In monitoring water supplies, natural water bodies are critical. There is a need for catastrophe prediction and nature conservation. They are dependent on the measurement of the change in a water body. Recognizing the water body in detail A critical task is to be able to monitor changes in water bodies through remote sensing images. The objective of this research is to accurately discover waterbodies in strenuous and complex environments. High-resolution remote sensing footage was used to create scenarios [1,2,3]. The board has a variety of instruments. Remote sensing photography from satellites and airborne vehicles covers large-scale water areas. Sensing pictures might be difficult to interpret. Aquatic organisms are often to blame for such degradations [4]. The bank is blocked by vegetation, silts, and boats, as well as shadows cast by the surrounding tall tree plants. Imagery conditions and water quality may all play a role in producing these unique hues and microbes are involved [5, 6]. Consequently, obtaining the shape of aquatic bodies is a major difficulty (Fig. 1).

Fig. 1
16 satellite images. Part a has 8 V H R images with a clear view of water bodies and their surrounding vegetation, terrain, and buildings. Part b has 8 G F 2 satellite images of water bodies in a dark shade and vegetation in a light shade.

Some typical water-body samples a in VHR aerial images and b Gaofen2 (GF2) satellite images

VHR remote sensing imaging may be used correctly in complicated settings. Existing remote sensing image extraction approaches concentrate on the spectral features of each band and manually constructed algorithms to extract water bodies methodologies, such as band cutoff point methods, supervised classification-based methods, water and vegetation indices-based methods, and spectral interaction ways the techniques [7]. These approaches, on the other hand, do not pay a lot of attention to the geographic information (i.e., shape, size, texture, edge, shadow, and context semantics) of the water bodies, which has a substantial impact on classification accuracy.

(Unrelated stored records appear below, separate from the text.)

-- pv_equiv track=rewrite | github.com/ShriK1912/MarketAI-Pro | services/template_builder.py | _parse_platform_examples
-- ===== SOURCE A (Python) =====
-- def _parse_platform_examples(text: str) -> dict[str, list[str]]:
--     examples = {"linkedin": [], "twitter": [], "instagram": []}
--     current_platform = None
--     buffer: list[str] = []
--     for raw_line in text.splitlines():
--         line = raw_line.strip()
--         lowered = line.rstrip(":").lower()
--         if lowered in examples:
--             if current_platform and buffer:
--                 examples[current_platform] = ["\n".join(buffer).strip()]
--             current_platform = lowered
--             buffer = []
--             continue
--         if current_platform is not None and line:
--             buffer.append(line)
--     if current_platform and buffer:
--         examples[current_platform] = ["\n".join(buffer).strip()]
--     return examples
-- ===== SOURCE B (Python) =====
-- def _parse_platform_examples(text: str) -> dict[str, list[str]]:
--     keys = ("linkedin", "twitter", "instagram")
--     # pass 1: cut the text into (platform, block) segments, dropping pre-header lines
--     segments: list[tuple[str, list[str]]] = []
--     for raw in text.splitlines():
--         line = raw.strip()
--         tag = line.rstrip(":").lower()
--         if tag in keys:
--             segments.append((tag, []))
--         elif segments and line:
--             segments[-1][1].append(line)
--     # pass 2: later segments overwrite earlier ones; empty blocks leave [] untouched
--     examples: dict[str, list[str]] = {k: [] for k in keys}
--     for tag, block in segments:
--         if block:
--             examples[tag] = ["\n".join(block).strip()]
--     return examples
-- ===== Notes on version B (the rewrite author's own statement) =====
-- stated objective: alternative
-- what changed: Replaces A's single stateful scan (current platform + pending buffer flushed at each header and at EOF) by a two-pass decomposition: first cut the text into (platform, block) segments, then fill the result dict from the segment list with last-wins overwrites.
import Mathlib
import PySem

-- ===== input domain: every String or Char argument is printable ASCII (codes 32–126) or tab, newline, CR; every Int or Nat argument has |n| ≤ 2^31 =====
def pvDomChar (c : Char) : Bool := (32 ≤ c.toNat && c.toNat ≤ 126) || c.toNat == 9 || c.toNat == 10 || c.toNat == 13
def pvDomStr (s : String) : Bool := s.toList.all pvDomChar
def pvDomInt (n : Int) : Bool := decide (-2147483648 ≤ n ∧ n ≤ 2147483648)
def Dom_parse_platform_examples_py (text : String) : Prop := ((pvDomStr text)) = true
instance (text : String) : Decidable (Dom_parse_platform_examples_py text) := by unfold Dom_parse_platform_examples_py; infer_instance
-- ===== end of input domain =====

-- B replaces A's single stateful scan by a two-pass decomposition (segment list, then fill); alternative, same cost.


-- shared helper: exact port of Python's line.rstrip(":") (drop trailing ':' characters)
def pvRstripColons (s : String) : String := String.ofList ((s.toList.reverse.dropWhile (fun c => c == ':')).reverse)

-- ===== PORT A =====
-- A's initial dict literal
def pvAInit : PySem.Dict String (List String) :=
  PySem.Dict.mk [("linkedin", []), ("twitter", []), ("instagram", [])]

-- A's for-loop over the lines, state = (examples, current_platform, buffer); the [] case is the final flush after the loop
def pvALoop : List String → PySem.Dict String (List String) → Option String → List String → PySem.Dict String (List String)
  | [], examples, current, buffer =>
      -- if current_platform and buffer: examples[current_platform] = ["\n".join(buffer).strip()]
      match current with
      | some cp => if buffer.isEmpty then examples else examples.insert cp [PySem.Str.strip (PySem.Str.join "\n" buffer)]
      | none => examples
  | raw_line :: rest, examples, current, buffer =>
      let line := PySem.Str.strip raw_line
      let lowered := PySem.Str.lower (pvRstripColons line)
      if examples.contains lowered then
        match current with
        | some cp =>
            if buffer.isEmpty then pvALoop rest examples (some lowered) []
            else pvALoop rest (examples.insert cp [PySem.Str.strip (PySem.Str.join "\n" buffer)]) (some lowered) []
        | none => pvALoop rest examples (some lowered) []
      else if current.isSome && !(line == "") then pvALoop rest examples current (buffer ++ [line])
      else pvALoop rest examples current buffer

def parse_platform_examples_py (text : String) : List (String × List String) :=
  (pvALoop (PySem.Str.splitlines text) pvAInit none []).items

-- ===== PORT B =====
def pvKeys : List String := ["linkedin", "twitter", "instagram"]

-- pass 1 of Source B; the accumulator holds the segment list in REVERSE so that 'segments[-1][1].append(line)' is a head update
def pvBSegs : List String → List (String × List String) → List (String × List String)
  | [], revSegs => revSegs
  | raw :: rest, revSegs =>
      let line := PySem.Str.strip raw
      let tag := PySem.Str.lower (pvRstripColons line)
      if pvKeys.contains tag then pvBSegs rest ((tag, []) :: revSegs)
      else
        match revSegs with
        | (t, b) :: tl => if line == "" then pvBSegs rest ((t, b) :: tl) else pvBSegs rest ((t, b ++ [line]) :: tl)
        | [] => pvBSegs rest []

-- pass 2 of Source B: fill the dict from the segment list
def pvBFill (d : PySem.Dict String (List String)) (segs : List (String × List String)) : PySem.Dict String (List String) :=
  segs.foldl (fun d p => if p.2.isEmpty then d else d.insert p.1 [PySem.Str.strip (PySem.Str.join "\n" p.2)]) d

def parse_platform_examples_py_alt (text : String) : List (String × List String) :=
  (pvBFill (PySem.Dict.mk (pvKeys.map (fun k => (k, ([] : List String))))) ((pvBSegs (PySem.Str.splitlines text) []).reverse)).items

-- ===== PRECONDITION & SPEC =====
def Spec_parse_platform_examples_py (text : String) (out : List (String × List String)) : Prop := out = parse_platform_examples_py_alt text
instance (text : String) (out : List (String × List String)) : Decidable (Spec_parse_platform_examples_py text out) := by unfold Spec_parse_platform_examples_py; infer_instance

-- ===== CLAIM (what is proved, stated in full; the proofs are below) =====
def Claim_equal_parse_platform_examples_py : Prop := ∀ (text : String), Dom_parse_platform_examples_py text → Spec_parse_platform_examples_py text (parse_platform_examples_py text)

-- ===== LEMMAS AND PROOFS =====

-- B's initial dict is A's initial dict
theorem pvInit_eq : PySem.Dict.mk (pvKeys.map (fun k => (k, ([] : List String)))) = pvAInit := by decide

-- the relation between A's loop state and B's reversed segment list
def pvInv (examples : PySem.Dict String (List String)) (current : Option String) (buffer : List String)
    (revSegs : List (String × List String)) : Prop :=
  (∀ p ∈ revSegs, pvKeys.contains p.1 = true) ∧
  match current, revSegs with
  | none, [] => examples = pvAInit ∧ buffer = []
  | some cp, (t, b) :: rest => cp = t ∧ buffer = b ∧ examples = pvBFill pvAInit rest.reverse
  | _, _ => False

theorem pvBFill_append (d : PySem.Dict String (List String)) (l : List (String × List String)) (p : String × List String) :
    pvBFill d (l ++ [p]) = (if p.2.isEmpty then pvBFill d l else (pvBFill d l).insert p.1 [PySem.Str.strip (PySem.Str.join "\n" p.2)]) := by
  simp [pvBFill, List.foldl_append]

theorem pvContains_pvBFill (x : String) (l : List (String × List String)) :
    ∀ (d : PySem.Dict String (List String)), (∀ p ∈ l, d.contains p.1 = true) → (pvBFill d l).contains x = d.contains x := by
  induction l with
  | nil => intro d _; rfl
  | cons p tl ih =>
      intro d h
      have hp := h p (List.mem_cons_self ..)
      have htl : ∀ q ∈ tl, d.contains q.1 = true := fun q hq => h q (List.mem_cons_of_mem _ hq)
      simp only [pvBFill, List.foldl_cons]
      split
      · exact ih d htl
      · have htl' : ∀ q ∈ tl, (d.insert p.1 [PySem.Str.strip (PySem.Str.join "\n" p.2)]).contains q.1 = true := by
          intro q hq
          rw [PySem.Dict.contains_insert]
          simp [htl q hq]
        rw [show (List.foldl (fun d p => if p.2.isEmpty = true then d else d.insert p.1 [PySem.Str.strip (PySem.Str.join "\n" p.2)]) (d.insert p.1 [PySem.Str.strip (PySem.Str.join "\n" p.2)]) tl) = pvBFill (d.insert p.1 [PySem.Str.strip (PySem.Str.join "\n" p.2)]) tl from rfl,
            ih _ htl', PySem.Dict.contains_insert]
        by_cases hx : x = p.1
        · simp [hx, hp]
        · simp [hx]

theorem pvAInit_contains (x : String) : pvAInit.contains x = pvKeys.contains x := by
  simp [pvAInit, pvKeys, beq_eq_decide, eq_comm]

-- main invariant lemma: A's loop from a related state computes pass 2 of B over pass 1's output
theorem pvLoop_eq (lines : List String) :
    ∀ (examples : PySem.Dict String (List String)) (current : Option String) (buffer : List String)
      (revSegs : List (String × List String)), pvInv examples current buffer revSegs →
      pvALoop lines examples current buffer = pvBFill pvAInit ((pvBSegs lines revSegs).reverse) := by
  induction lines with
  | nil =>
      intro examples current buffer revSegs hinv
      obtain ⟨hkeys, hrel⟩ := hinv
      match current, revSegs with
      | none, [] =>
          obtain ⟨he, hb⟩ := hrel
          rw [he]; rfl
      | some cp, (t, b) :: rst =>
          obtain ⟨hcp, hb, he⟩ := hrel
          subst hcp; subst hb; subst he
          show _ = pvBFill pvAInit (((cp, buffer) :: rst).reverse)
          rw [List.reverse_cons, pvBFill_append]
          rfl
      | none, _ :: _ => exact absurd hrel (by simp)
      | some _, [] => exact absurd hrel (by simp)
  | cons raw rest ih =>
      intro examples current buffer revSegs hinv
      obtain ⟨hkeys, hrel⟩ := hinv
      simp only [pvALoop, pvBSegs]
      set line := PySem.Str.strip raw with hline
      set lowered := PySem.Str.lower (pvRstripColons line) with hlow
      have hcontains : examples.contains lowered = pvKeys.contains lowered := by
        match current, revSegs with
        | none, [] =>
            obtain ⟨he, _⟩ := hrel; rw [he, pvAInit_contains]
        | some cp, (t, b) :: rst =>
            obtain ⟨_, _, he⟩ := hrel
            rw [he, pvContains_pvBFill lowered _ _ (by
              intro q hq
              rw [pvAInit_contains]
              exact hkeys q (List.mem_cons_of_mem _ (by simpa using hq))), pvAInit_contains]
        | none, _ :: _ => exact absurd hrel (by simp)
        | some _, [] => exact absurd hrel (by simp)
      by_cases hmem : pvKeys.contains lowered = true
      · rw [if_pos (by rw [hcontains]; exact hmem), if_pos hmem]
        match current, revSegs with
        | none, [] =>
            obtain ⟨he, hb⟩ := hrel
            exact ih examples (some lowered) [] [(lowered, [])]
              ⟨by simpa using hmem, rfl, rfl, by simp [pvBFill, he]⟩
        | some cp, (t, b) :: rst =>
            obtain ⟨hcp, hb, he⟩ := hrel
            have hkeys' : ∀ q ∈ (lowered, ([] : List String)) :: (t, b) :: rst, pvKeys.contains q.1 = true := by
              intro q hq
              rcases List.mem_cons.mp hq with h | h
              · subst h; simpa using hmem
              · exact hkeys q h
            by_cases hbe : buffer.isEmpty = true
            · simp only [hbe, reduceIte]
              refine ih _ (some lowered) [] ((lowered, []) :: (t, b) :: rst) ⟨hkeys', rfl, rfl, ?_⟩
              rw [List.reverse_cons, pvBFill_append]
              have hb' : b.isEmpty = true := by rw [← hb]; exact hbe
              simp [hb', he]
            · have hbe' : buffer.isEmpty = false := by simpa using hbe
              simp only [hbe', Bool.false_eq_true, if_false]
              refine ih _ (some lowered) [] ((lowered, []) :: (t, b) :: rst) ⟨hkeys', rfl, rfl, ?_⟩
              rw [List.reverse_cons, pvBFill_append]
              have hb' : ¬ b.isEmpty = true := by rw [← hb]; exact hbe
              simp [hb', he, hcp, hb]
        | none, _ :: _ => exact absurd hrel (by simp)
        | some _, [] => exact absurd hrel (by simp)
      · rw [if_neg (by rw [hcontains]; exact hmem), if_neg hmem]
        match current, revSegs with
        | none, [] =>
            obtain ⟨he, hb⟩ := hrel
            simp only [Option.isSome_none, Bool.false_and, Bool.false_eq_true, if_false]
            exact ih examples none buffer [] ⟨hkeys, he, hb⟩
        | some cp, (t, b) :: rst =>
            obtain ⟨hcp, hb, he⟩ := hrel
            by_cases hle : (line == "") = true
            · simp only [hle, Option.isSome_some, Bool.not_true, Bool.and_false,
                Bool.false_eq_true, if_false, reduceIte]
              exact ih examples (some cp) buffer ((t, b) :: rst) ⟨hkeys, hcp, hb, he⟩
            · have hle' : (line == "") = false := by simpa using hle
              simp only [hle', Option.isSome_some, Bool.not_false, Bool.and_true,
                Bool.false_eq_true, if_false, reduceIte]
              refine ih examples (some cp) (buffer ++ [line]) ((t, b ++ [line]) :: rst) ⟨?_, hcp, by rw [hb], he⟩
              intro q hq
              rcases List.mem_cons.mp hq with h | h
              · subst h; exact hkeys (t, b) (List.mem_cons_self ..)
              · exact hkeys q (List.mem_cons_of_mem _ h)
        | none, _ :: _ => exact absurd hrel (by simp)
        | some _, [] => exact absurd hrel (by simp)

-- ===== VERDICT (by name: the statement is the Claim_ definition above) =====
theorem parse_platform_examples_py_spec : Claim_equal_parse_platform_examples_py := by
  intro text _
  unfold Spec_parse_platform_examples_py parse_platform_examples_py parse_platform_examples_py_alt
  rw [pvInit_eq, pvLoop_eq (PySem.Str.splitlines text) pvAInit none [] [] ⟨by simp, rfl, rfl⟩]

The scarcity of automation in traditional approaches is also a barrier to large-scale remote sensing visuals. The tremendous convolutional capabilities of convolutional neural networks (CNNs) can indeed be attributed to image classification, target recognition, and semantic segmentation [8,9,10,11,12,13]. Long et al. [8] pioneered the thoroughly convolutional network (FCN), which replaces the last fully connected layers with convolutional ones for entire semantic segmentation. End-to-end FCNs are broadly utilized and well-developed in the realm of semantic segmentation, making them a mainstream technology.

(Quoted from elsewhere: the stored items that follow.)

-- ===== VERDICT =====
theorem get_app_specific_prompts_spec : Claim_equal_get_app_specific_prompts := by
  intro app_idea _
  unfold Spec_get_app_specific_prompts get_app_specific_prompts get_app_specific_prompts_alt
  set lo := PySem.Str.lower app_idea with hlo
  simp only [PySem.List.minD]
  rw [pv_min_eq_foldl]
  rw [show pvKeywordCategory
      = (["shop","store","commerce","market","sell","buy"].map (fun w => (w, (0:Int))))
        ++ (["social","community","network","connect","share"].map (fun w => (w, (1:Int))))
        ++ (["learn","education","course","training","study"].map (fun w => (w, (2:Int))))
        ++ (["health","fitness","medical","wellness","exercise"].map (fun w => (w, (3:Int))))
        ++ (["productivity","task","project","manage","organize"].map (fun w => (w, (4:Int)))) from rfl]
  simp only [List.filter_append, List.map_append, List.foldl_append]
  by_cases b0 : (["shop", "store", "commerce", "market", "sell", "buy"].any fun word => PySem.Str.isIn word lo) = true
  · rw [pv_hit_group lo _ 0 b0, pv_keep_group lo _ 0 1 (by norm_num),
       pv_keep_group lo _ 0 2 (by norm_num), pv_keep_group lo _ 0 3 (by norm_num),
       pv_keep_group lo _ 0 4 (by norm_num)]
    rw [if_pos b0]
    rfl
  · have b0' := Bool.not_eq_true _ |>.mp b0
    rw [pv_nil_group lo _ 0 _ b0']
    by_cases b1 : (["social", "community", "network", "connect", "share"].any fun word => PySem.Str.isIn word lo) = true
    · rw [pv_hit_group lo _ 1 b1, pv_keep_group lo _ 1 2 (by norm_num),
         pv_keep_group lo _ 1 3 (by norm_num), pv_keep_group lo _ 1 4 (by norm_num)]
      rw [if_neg b0, if_pos b1]
      rfl
    · have b1' := Bool.not_eq_true _ |>.mp b1
      rw [pv_nil_group lo _ 1 _ b1']
      by_cases b2 : (["learn", "education", "course", "training", "study"].any fun word => PySem.Str.isIn word lo) = true
      · rw [pv_hit_group lo _ 2 b2, pv_keep_group lo _ 2 3 (by norm_num),
           pv_keep_group lo _ 2 4 (by norm_num)]
        rw [if_neg b0, if_neg b1, if_pos b2]
        rfl
      · have b2' := Bool.not_eq_true _ |>.mp b2
        rw [pv_nil_group lo _ 2 _ b2']
        by_cases b3 : (["health", "fitness", "medical", "wellness", "exercise"].any fun word => PySem.Str.isIn word lo) = true
        · rw [pv_hit_group lo _ 3 b3, pv_keep_group lo _ 3 4 (by norm_num)]
          rw [if_neg b0, if_neg b1, if_neg b2, if_pos b3]
          rfl
        · have b3' := Bool.not_eq_true _ |>.mp b3
          rw [pv_nil_group lo _ 3 _ b3']
          by_cases b4 : (["productivity", "task", "project", "manage", "organize"].any fun word => PySem.Str.isIn word lo) = true
          · rw [pv_hit_group lo _ 4 b4]
            rw [if_neg b0, if_neg b1, if_neg b2, if_neg b3, if_pos b4]
            rfl
          · have b4' := Bool.not_eq_true _ |>.mp b4
            rw [pv_nil_group lo _ 4 _ b4']
            rw [if_neg b0, if_neg b1, if_neg b2, if_neg b3, if_neg b4]
            rfl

Deep learning-based water-body segmentation using remote sensing images has triggered a lot of interest recently. The FCN-based method's feature fusion combines high-semantic features and features with exact locations, making it easier to identify waterbodies and extract waterbody borders with precision. Three parts of our technique are considered: feature extraction, prediction optimization, and the merging of shallow and deep layers.

2 Methodology

To begin, we'll go through our ideas for a MECNet architecture. A multi-feature extraction and combination (MEC) module is then described in order to get more diversified and richer features as well as enhanced semantics. This is why, to better anticipate the water-fine body's contour, we create an MPF module that combines prediction results from three separate levels. Once we've solved the issue of semantic inconsistency between encoding and decoder, propose an encoder- decoder feature fusion module (DSFF).

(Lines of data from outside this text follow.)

-- pv_equiv track=rewrite | github.com/JBRS307/WDI | list1/zad7.py | fibAndTest
-- ===== SOURCE A (Python) =====
-- def fibAndTest(test):
--     if test == 1:
--         return True
--     n1 = 1
--     n2 = 1
--     while n1+n2 <= test:
--         if n2*(n1+n2) == test:
--             return True
--         n1, n2 = n2, n1+n2
--     return False
-- ===== SOURCE B (Python) =====
-- def fibAndTest(test):
--     a, b, s = 1, 1, 0
--     while a <= test:
--         s += a * a
--         if s == test:
--             return True
--         a, b = b, a + b
--     return False
-- ===== Notes on version B (the rewrite author's own statement) =====
-- stated objective: alternative
-- what changed: B replaces A's direct product test n2*(n1+n2)==test (plus the special-cased test==1) with a running sum of Fibonacci squares (identity sum F_i^2 = F_k*F_{k+1}), checked under the guard a<=test with no special case.
import Mathlib
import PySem

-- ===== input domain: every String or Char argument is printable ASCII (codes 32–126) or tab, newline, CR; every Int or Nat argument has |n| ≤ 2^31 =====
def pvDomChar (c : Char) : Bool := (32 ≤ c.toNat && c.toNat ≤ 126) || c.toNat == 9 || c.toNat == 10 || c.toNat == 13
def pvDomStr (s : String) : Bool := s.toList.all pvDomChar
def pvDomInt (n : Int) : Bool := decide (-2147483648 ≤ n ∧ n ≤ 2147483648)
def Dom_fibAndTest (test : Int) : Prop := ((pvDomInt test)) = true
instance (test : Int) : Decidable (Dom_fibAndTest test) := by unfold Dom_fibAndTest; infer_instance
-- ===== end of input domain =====

-- B checks products via a running sum of Fibonacci squares instead of A's direct product; same cost (alternative decomposition).

-- ===== PORT A =====
-- while n1+n2 <= test: if n2*(n1+n2)==test: return True; n1,n2 = n2,n1+n2  (positivity proofs carried for termination)
def fibLoopA (test n1 n2 : Int) (h1 : 0 < n1) (h2 : 0 < n2) : Bool :=
  if h : n1 + n2 ≤ test then
    if n2 * (n1 + n2) == test then true
    else fibLoopA test n2 (n1 + n2) h2 (by omega)
  else false
termination_by (test + 1 - (n1 + n2)).toNat
decreasing_by omega

def fibAndTest (test : Int) : Bool :=
  if test == 1 then true
  else fibLoopA test 1 1 (by norm_num) (by norm_num)

-- ===== PORT B =====
-- while a <= test: s += a*a; if s == test: return True; a,b = b,a+b  (invariant proofs carried for termination)
def fibLoopB (test a b s : Int) (ha : 0 < a) (hab : a ≤ b) : Bool :=
  if h : a ≤ test then
    if s + a * a == test then true
    else fibLoopB test b (a + b) (s + a * a) (by omega) (by omega)
  else false
termination_by ((test + 1 - a).toNat, (test + 1 - b).toNat)
decreasing_by
  by_cases hlt : a < b
  · exact Prod.Lex.left _ _ (by omega)
  · have hab' : a = b := by omega
    subst hab'
    exact Prod.Lex.right _ (by omega)

def fibAndTest_alt (test : Int) : Bool :=
  fibLoopB test 1 1 0 (by norm_num) (by norm_num)

-- ===== PRECONDITION & SPEC =====
def Spec_fibAndTest (test : Int) (out : Bool) : Prop := out = fibAndTest_alt test
instance (test : Int) (out : Bool) : Decidable (Spec_fibAndTest test out) := by unfold Spec_fibAndTest; infer_instance

-- ===== CLAIM (what is proved, stated in full; the proofs are below) =====
def Claim_equal_fibAndTest : Prop := ∀ (test : Int), Dom_fibAndTest test → Spec_fibAndTest test (fibAndTest test)

-- ===== LEMMAS AND PROOFS =====

-- One unfolding step of each loop (the equation lemmas, stated for rewriting).
theorem fibLoopA_eq (test n1 n2 : Int) (h1 : 0 < n1) (h2 : 0 < n2) :
    fibLoopA test n1 n2 h1 h2 =
      if n1 + n2 ≤ test then
        if n2 * (n1 + n2) == test then true
        else fibLoopA test n2 (n1 + n2) h2 (by omega)
      else false := by
  rw [fibLoopA]
  split <;> simp

theorem fibLoopB_eq (test a b s : Int) (ha : 0 < a) (hab : a ≤ b) :
    fibLoopB test a b s ha hab =
      if a ≤ test then
        if s + a * a == test then true
        else fibLoopB test b (a + b) (s + a * a) (by omega) (by omega)
      else false := by
  rw [fibLoopB]
  split <;> simp

-- Main correspondence: A's loop at (n1,n2) equals B's loop at (a,b,s) = (n2, n1+n2, n1*n2).
theorem loop_corr (test n1 n2 : Int) (h1 : 0 < n1) (h2 : 0 < n2) (h12 : n1 ≤ n2) :
    fibLoopA test n1 n2 h1 h2 =
      fibLoopB test n2 (n1 + n2) (n1 * n2) (by omega) (by omega) := by
  rw [fibLoopA_eq, fibLoopB_eq]
  have hs : n1 * n2 + n2 * n2 = n2 * (n1 + n2) := by ring
  by_cases hg : n1 + n2 ≤ test
  · -- A's guard holds, hence B's guard n2 ≤ test holds too
    have hg2 : n2 ≤ test := by omega
    rw [if_pos hg, if_pos hg2, hs]
    by_cases heq : n2 * (n1 + n2) = test
    · simp [heq]
    · rw [if_neg (by simpa using heq), if_neg (by simpa using heq)]
      have := loop_corr test n2 (n1 + n2) h2 (by omega) (by omega)
      rw [this]
  · rw [if_neg hg]
    by_cases hg2 : n2 ≤ test
    · -- B checks a product that exceeds test, then its guard fails on the next step
      rw [if_pos hg2, hs]
      have hbig : n2 * (n1 + n2) ≠ test := by nlinarith
      rw [if_neg (by simpa using hbig), fibLoopB_eq, if_neg (by omega)]
    · rw [if_neg hg2]
termination_by (test + 1 - (n1 + n2)).toNat
decreasing_by omega

theorem main_eq (test : Int) : fibAndTest test = fibAndTest_alt test := by
  unfold fibAndTest fibAndTest_alt
  rw [fibLoopB_eq]
  by_cases h1 : (1 : Int) ≤ test
  · rw [if_pos h1]
    by_cases ht : test = 1
    · simp [ht]
    · rw [if_neg (by simpa using ht), if_neg (by simp; omega)]
      have := loop_corr test 1 1 (by norm_num) (by norm_num) (by norm_num)
      rw [this]
      norm_num
  · -- test < 1: A's special case does not fire and both loops return false at once
    rw [if_neg h1, if_neg (by simp; omega), fibLoopA_eq, if_neg (by omega)]

-- ===== VERDICT (by name: the statement is the Claim_ definition above) =====
theorem fibAndTest_spec : Claim_equal_fibAndTest := by
  intro test _
  unfold Spec_fibAndTest
  exact main_eq test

2.1 MECNet’s Underlying Network Architecture

The MECNet is made up of three primary components. A first multi-feature extraction and combination modules are then built, which provides a more diversified set of encoded characteristics. Three alternative feature extraction sub-modules are suggested for the MEC module to simulate the spatial and channel interactions between feature maps in the proposed MEC module. Local feature extraction, bigger receptive field feature extraction, and between-channel feature extraction are the three sub-modules that make up this system. An encoder-decoder semantic feature fusion module is built to resolve the semantic discrepancy of features from the encoding stage and the decoding stage. Water-body segmentation contours may be generated using a simple multi-scale prediction fusion module that takes input from three distinct scales. The mask that offers a binary label to each pixel in our attention-guided, multi-scale image is derived from this input tensor. The encoder-decoder architecture of the proposed MECNet [9] is portrayed in Figs. 2, 3 and 4.

Fig. 2
A model network of M E C net. The encoder stage gets the input image and passes it through 6 modules of M E C with max pooling 2 d. The decoder stage has 4 modules that interact with encoder modules through D S F F with upsampling 2 d, and the output image is processed through M P F.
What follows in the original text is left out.